Exercise directions: Print only the lines that begin at the line containing "rw [foldA_zip genres ratings ([], []) hpre]" and end at the last line of the material, both included, without any change.

Supplied material:
Segment Open

-- pv_equiv track=rewrite | github.com/nalger2/cpsc-322-final-project | myEDA/utils.py | genre_ratings_counts
-- ===== SOURCE A (Python) =====
-- def genre_ratings_counts(genres, ratings):
--     """Makes parallel lists of movie ratings scored by genre
--
--     Args:
--         genres: 2D list of genres by movie instance
--         ratings: 1D list of ratings by movie instance
--
--     Returns:
--         list_of_genres: parallel to ratings list, list of all genre names
--         rating_by_genre: parallel to list of genres, ratings for each genre
--     """
--     list_of_genres = []
--     ratings_by_genre = []
--     for i in range(len(genres)): #a 2d list of each instance's multiple genres
--         for genre in genres[i]:
--             if genre not in list_of_genres:
--                 list_of_genres.append(genre)
--                 ratings_by_genre.append([ratings[i]])
--             else:
--                 this_gen_index = list_of_genres.index(genre)
--                 ratings_by_genre[this_gen_index].append(ratings[i])
--     return list_of_genres, ratings_by_genre
-- ===== SOURCE B (Python) =====
-- def genre_ratings_counts(genres, ratings):
--     """Flatten to (genre, rating) pairs, dedupe genres for the order,
--     then collect each genre's ratings by filtering the flat pair list."""
--     pairs = [(g, r) for movie_genres, r in zip(genres, ratings) for g in movie_genres]
--     order = list(dict.fromkeys(g for g, _ in pairs))
--     return order, [[r for g, r in pairs if g == key] for key in order]
-- ===== Notes on version B (the rewrite author's own statement) =====
-- stated objective: simpler
-- what changed: Replaces A's single stateful pass with parallel lists, membership tests and list.index scans by three staged passes: flatten zip(genres, ratings) to (genre, rating) pairs, dedupe the genre stream with dict.fromkeys to get the order, then build each genre's bucket with one filtering comprehension over the flat pairs.
import Mathlib
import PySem

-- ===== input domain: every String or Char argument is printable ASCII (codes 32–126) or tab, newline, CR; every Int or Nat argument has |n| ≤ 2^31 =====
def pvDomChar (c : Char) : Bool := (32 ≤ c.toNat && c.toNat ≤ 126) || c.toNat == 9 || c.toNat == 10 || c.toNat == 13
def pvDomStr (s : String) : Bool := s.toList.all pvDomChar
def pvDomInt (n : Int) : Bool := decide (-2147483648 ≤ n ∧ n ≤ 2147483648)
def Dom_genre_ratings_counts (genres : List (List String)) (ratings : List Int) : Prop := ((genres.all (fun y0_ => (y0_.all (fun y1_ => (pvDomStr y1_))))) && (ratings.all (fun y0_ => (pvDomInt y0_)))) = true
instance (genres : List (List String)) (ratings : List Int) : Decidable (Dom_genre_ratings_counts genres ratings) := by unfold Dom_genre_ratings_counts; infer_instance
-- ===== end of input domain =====

-- B replaces A's stateful pass (parallel lists, membership test, list.index scan) by staged passes:
-- flatten to (genre, rating) pairs, dedupe for the order, filter per genre; return value only, no mutation.


-- ===== PORT A =====
-- one inner-loop step of A: 'if genre not in list_of_genres: append/append else: index & in-place append'
def grcStep (r : Int) (st : List String × List (List Int)) (genre : String) : List String × List (List Int) :=
  if genre ∉ st.1 then
    (st.1 ++ [genre], st.2 ++ [[r]])
  else
    let this_gen_index := (PySem.List.index? st.1 genre).getD 0
    (st.1, st.2.modify this_gen_index (· ++ [r]))

def genre_ratings_counts (genres : List (List String)) (ratings : List Int) : List String × List (List Int) :=
  (PySem.List.pyRange 0 (genres.length : Int) 1).foldl
    (fun st i => (PySem.List.pyGetD genres i []).foldl (grcStep (PySem.List.pyGetD ratings i 0)) st)
    ([], [])

-- ===== PORT B =====
-- the flattened pair comprehension, dict.fromkeys dedup (= PySem.List.dedup), and the filter comprehension
def genre_ratings_counts_alt (genres : List (List String)) (ratings : List Int) : List String × List (List Int) :=
  let pairs := (genres.zip ratings).flatMap (fun p => p.1.map (fun g => (g, p.2)))
  let order := PySem.List.dedup (pairs.map (·.1))
  (order, order.map (fun key => (pairs.filter (fun q => q.1 == key)).map (·.2)))

-- ===== PRECONDITION & SPEC =====
-- Pre_ excludes exactly the inputs where A raises IndexError: a movie at an index beyond
-- len(ratings) whose genre list is non-empty forces the read ratings[i] to fail.
def Pre_genre_ratings_counts (genres : List (List String)) (ratings : List Int) : Prop :=
  ∀ l ∈ genres.drop ratings.length, l = []
instance (genres : List (List String)) (ratings : List Int) : Decidable (Pre_genre_ratings_counts genres ratings) := by unfold Pre_genre_ratings_counts; infer_instance

def pvWitness_genre_ratings_counts : List (List String) × List Int :=
  ([["Action", "Comedy"], ["Action"]], [5, 3])

def Spec_genre_ratings_counts (genres : List (List String)) (ratings : List Int) (out : List String × List (List Int)) : Prop := out = genre_ratings_counts_alt genres ratings
instance (genres : List (List String)) (ratings : List Int) (out : List String × List (List Int)) : Decidable (Spec_genre_ratings_counts genres ratings out) := by unfold Spec_genre_ratings_counts; infer_instance

-- ===== CLAIM (what is proved, stated in full; the proofs are below) =====
def Claim_equal_genre_ratings_counts : Prop := ∀ (genres : List (List String)) (ratings : List Int), Dom_genre_ratings_counts genres ratings → Pre_genre_ratings_counts genres ratings → Spec_genre_ratings_counts genres ratings (genre_ratings_counts genres ratings)
-- ===== LEMMAS AND PROOFS =====

-- A's nested loop over zip(genres, ratings) is one loop over the flattened pair list
lemma foldl_flatMap {α β γ : Type} (f : α → List β) (g : γ → β → γ) :
    ∀ (l : List α) (init : γ),
      (l.flatMap f).foldl g init = l.foldl (fun st x => (f x).foldl g st) init := by
  intro l
  induction l with
  | nil => intro init; rfl
  | cons x xs ih => intro init; rw [List.flatMap_cons, List.foldl_append, ih]; rfl

-- list.index on a Nodup list is idxOf
lemma index?_getD_eq_idxOf (names : List String) (g : String) (h : g ∈ names) :
    (PySem.List.index? names g).getD 0 = names.idxOf g := by
  have hi : names.idxOf g < names.length := List.idxOf_lt_length_of_mem h
  simp only [PySem.List.index?]
  rw [List.idxOf_eq_getD_idxOf? g names] at hi ⊢
  cases hx : List.idxOf? g names with
  | none => rw [hx] at hi; simp at hi
  | some k => simp

-- mapping a function changed only at g (∈ order, Nodup) is an in-place modify at idxOf g
lemma map_modify_at (r : Int) (g : String) (f f' : String → List Int)
    (hsame : ∀ k, k ≠ g → f' k = f k) (hg : f' g = f g ++ [r]) :
    ∀ (order : List String), order.Nodup → g ∈ order →
      order.map f' = (order.map f).modify (order.idxOf g) (· ++ [r]) := by
  intro order
  induction order with
  | nil => intro _ h; simp at h
  | cons n ns ih =>
    intro hnd hmem
    by_cases hn : n = g
    · subst hn
      have hnot : n ∉ ns := (List.nodup_cons.mp hnd).1
      have : ns.map f' = ns.map f := by
        apply List.map_congr_left
        intro k hk
        exact hsame k (fun h => hnot (h ▸ hk))
      simp [List.idxOf_cons_self, this, hg]
    · have hmem' : g ∈ ns := by
        rcases List.mem_cons.mp hmem with h | h
        · exact absurd h.symm hn
        · exact h
      have hidx : (n :: ns).idxOf g = ns.idxOf g + 1 := by
        simp [hn]
      rw [List.map_cons, List.map_cons, hsame n hn, hidx, List.modify_succ_cons]
      exact congrArg (List.cons (f n)) (ih (List.nodup_cons.mp hnd).2 hmem')

-- main invariant: folding A's step over the flat pair list yields B's (dedup, filters)
lemma foldPairs (ps : List (String × Int)) :
    ps.foldl (fun st q => grcStep q.2 st q.1) ([], []) =
    (PySem.List.dedup (ps.map (·.1)),
     (PySem.List.dedup (ps.map (·.1))).map
       (fun key => (ps.filter (fun q => q.1 == key)).map (·.2))) := by
  induction ps using List.reverseRecOn with
  | nil => rfl
  | append_singleton ps q ih =>
    rw [List.foldl_append, List.foldl_cons, List.foldl_nil, ih]
    have hdd : PySem.List.dedup ((ps ++ [q]).map (·.1))
        = PySem.Set.add (PySem.List.dedup (ps.map (·.1))) q.1 := by
      simp only [PySem.List.dedup_eq_ofList, List.map_append, List.map_cons, List.map_nil]
      exact PySem.Set.ofList_append_singleton _ _
    set order := PySem.List.dedup (ps.map (·.1)) with horder
    have hnd : order.Nodup := PySem.List.nodup_dedup _
    have hmemiff : ∀ k, k ∈ order ↔ k ∈ ps.map (·.1) := fun k => PySem.List.mem_dedup _ k
    have hfilter : ∀ k, (ps ++ [q]).filter (fun p => p.1 == k)
        = ps.filter (fun p => p.1 == k) ++ (if q.1 == k then [q] else []) := by
      intro k; rw [List.filter_append]; cases h : (q.1 == k) <;> simp [List.filter, h]
    by_cases hmem : q.1 ∈ order
    · -- existing genre: modify the bucket at its index
      have hadd : PySem.Set.add order q.1 = order := PySem.Set.add_of_mem hmem
      simp only [grcStep, hmem, not_true_eq_false, if_false, hdd, hadd]
      refine Prod.ext rfl ?_
      dsimp only
      rw [index?_getD_eq_idxOf order q.1 hmem]
      symm
      refine map_modify_at q.2 q.1
        (fun k => (ps.filter (fun p => p.1 == k)).map (·.2))
        (fun k => ((ps ++ [q]).filter (fun p => p.1 == k)).map (·.2)) ?_ ?_ order hnd hmem
      · intro k hk
        have : (q.1 == k) = false := beq_false_of_ne (fun h => hk (h ▸ rfl))
        simp only [hfilter, this]
        simp
      · simp only [hfilter]
        simp
    · -- new genre: append the genre and a fresh bucket
      have hadd : PySem.Set.add order q.1 = order ++ [q.1] := PySem.Set.add_of_not_mem hmem
      simp only [grcStep, hmem, not_false_eq_true, if_true, hdd, hadd]
      refine Prod.ext rfl ?_
      dsimp only
      rw [List.map_append]
      congr 1
      · apply List.map_congr_left
        intro k hk
        rw [hfilter k]
        have hne : (q.1 == k) = false :=
          beq_false_of_ne (fun h => hmem (h ▸ hk))
        simp [hne]
      · have hnil : ps.filter (fun p => p.1 == q.1) = [] := by
          rw [List.filter_eq_nil_iff]
          intro p hp hb
          have : p.1 ∈ ps.map (·.1) := List.mem_map_of_mem hp
          exact hmem ((hmemiff q.1).mpr (eq_of_beq hb ▸ this))
        simp [hnil]

-- A's index loop over range(len(genres)) collapses to a loop over zip(genres, ratings),
-- because Pre_ makes every genre list beyond len(ratings) empty.
lemma foldA_zip :
    ∀ (gs : List (List String)) (rs : List Int) (st : List String × List (List Int)),
      (∀ l ∈ gs.drop rs.length, l = []) →
      (List.range gs.length).foldl
        (fun st i => (gs.getD i []).foldl (grcStep (rs.getD i 0)) st) st
      = (gs.zip rs).foldl (fun st p => p.1.foldl (grcStep p.2) st) st := by
  intro gs
  induction gs with
  | nil => intro rs st _; simp
  | cons g gs ih =>
    intro rs st h
    rw [List.length_cons, List.range_succ_eq_map, List.foldl_cons, List.foldl_map]
    cases rs with
    | nil =>
      have hg : g = [] := h g (by simp)
      have hrest : ∀ l ∈ gs.drop 0, l = [] := by
        intro l hl
        simp only [List.drop_zero] at hl
        exact h l (by simpa using List.mem_cons_of_mem g hl)
      have := ih [] (st := ((g :: gs).getD 0 []).foldl (grcStep (([] : List Int).getD 0 0)) st) hrest
      simpa [hg] using this
    | cons r rs =>
      have hrest : ∀ l ∈ gs.drop rs.length, l = [] := by
        intro l hl; exact h l (by simpa using hl)
      have := ih rs (st := ((g :: gs).getD 0 []).foldl (grcStep ((r :: rs).getD 0 0)) st) hrest
      simpa using this

-- ===== VERDICT (by name: the statements are the Claim_ definitions above) =====
theorem genre_ratings_counts_spec : Claim_equal_genre_ratings_counts := by
  intro genres ratings _ hpre
  unfold Spec_genre_ratings_counts genre_ratings_counts genre_ratings_counts_alt
  rw [PySem.List.pyRange_zero_nat, List.foldl_map]
  simp only [PySem.List.pyGetD_natCast]
  rw [foldA_zip genres ratings ([], []) hpre]
  rw [show (fun st (p : List String × Int) => p.1.foldl (grcStep p.2) st)
      = (fun st p => (p.1.map (fun g => (g, p.2))).foldl
          (fun st (q : String × Int) => grcStep q.2 st q.1) st) by
    funext st p; rw [List.foldl_map]]
  rw [← foldl_flatMap]
  exact foldPairs _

Segment Closed

Answer for the task:
  rw [foldA_zip genres ratings ([], []) hpre]
  rw [show (fun st (p : List String × Int) => p.1.foldl (grcStep p.2) st)
      = (fun st p => (p.1.map (fun g => (g, p.2))).foldl
          (fun st (q : String × Int) => grcStep q.2 st q.1) st) by
    funext st p; rw [List.foldl_map]]
  rw [← foldl_flatMap]
  exact foldPairs _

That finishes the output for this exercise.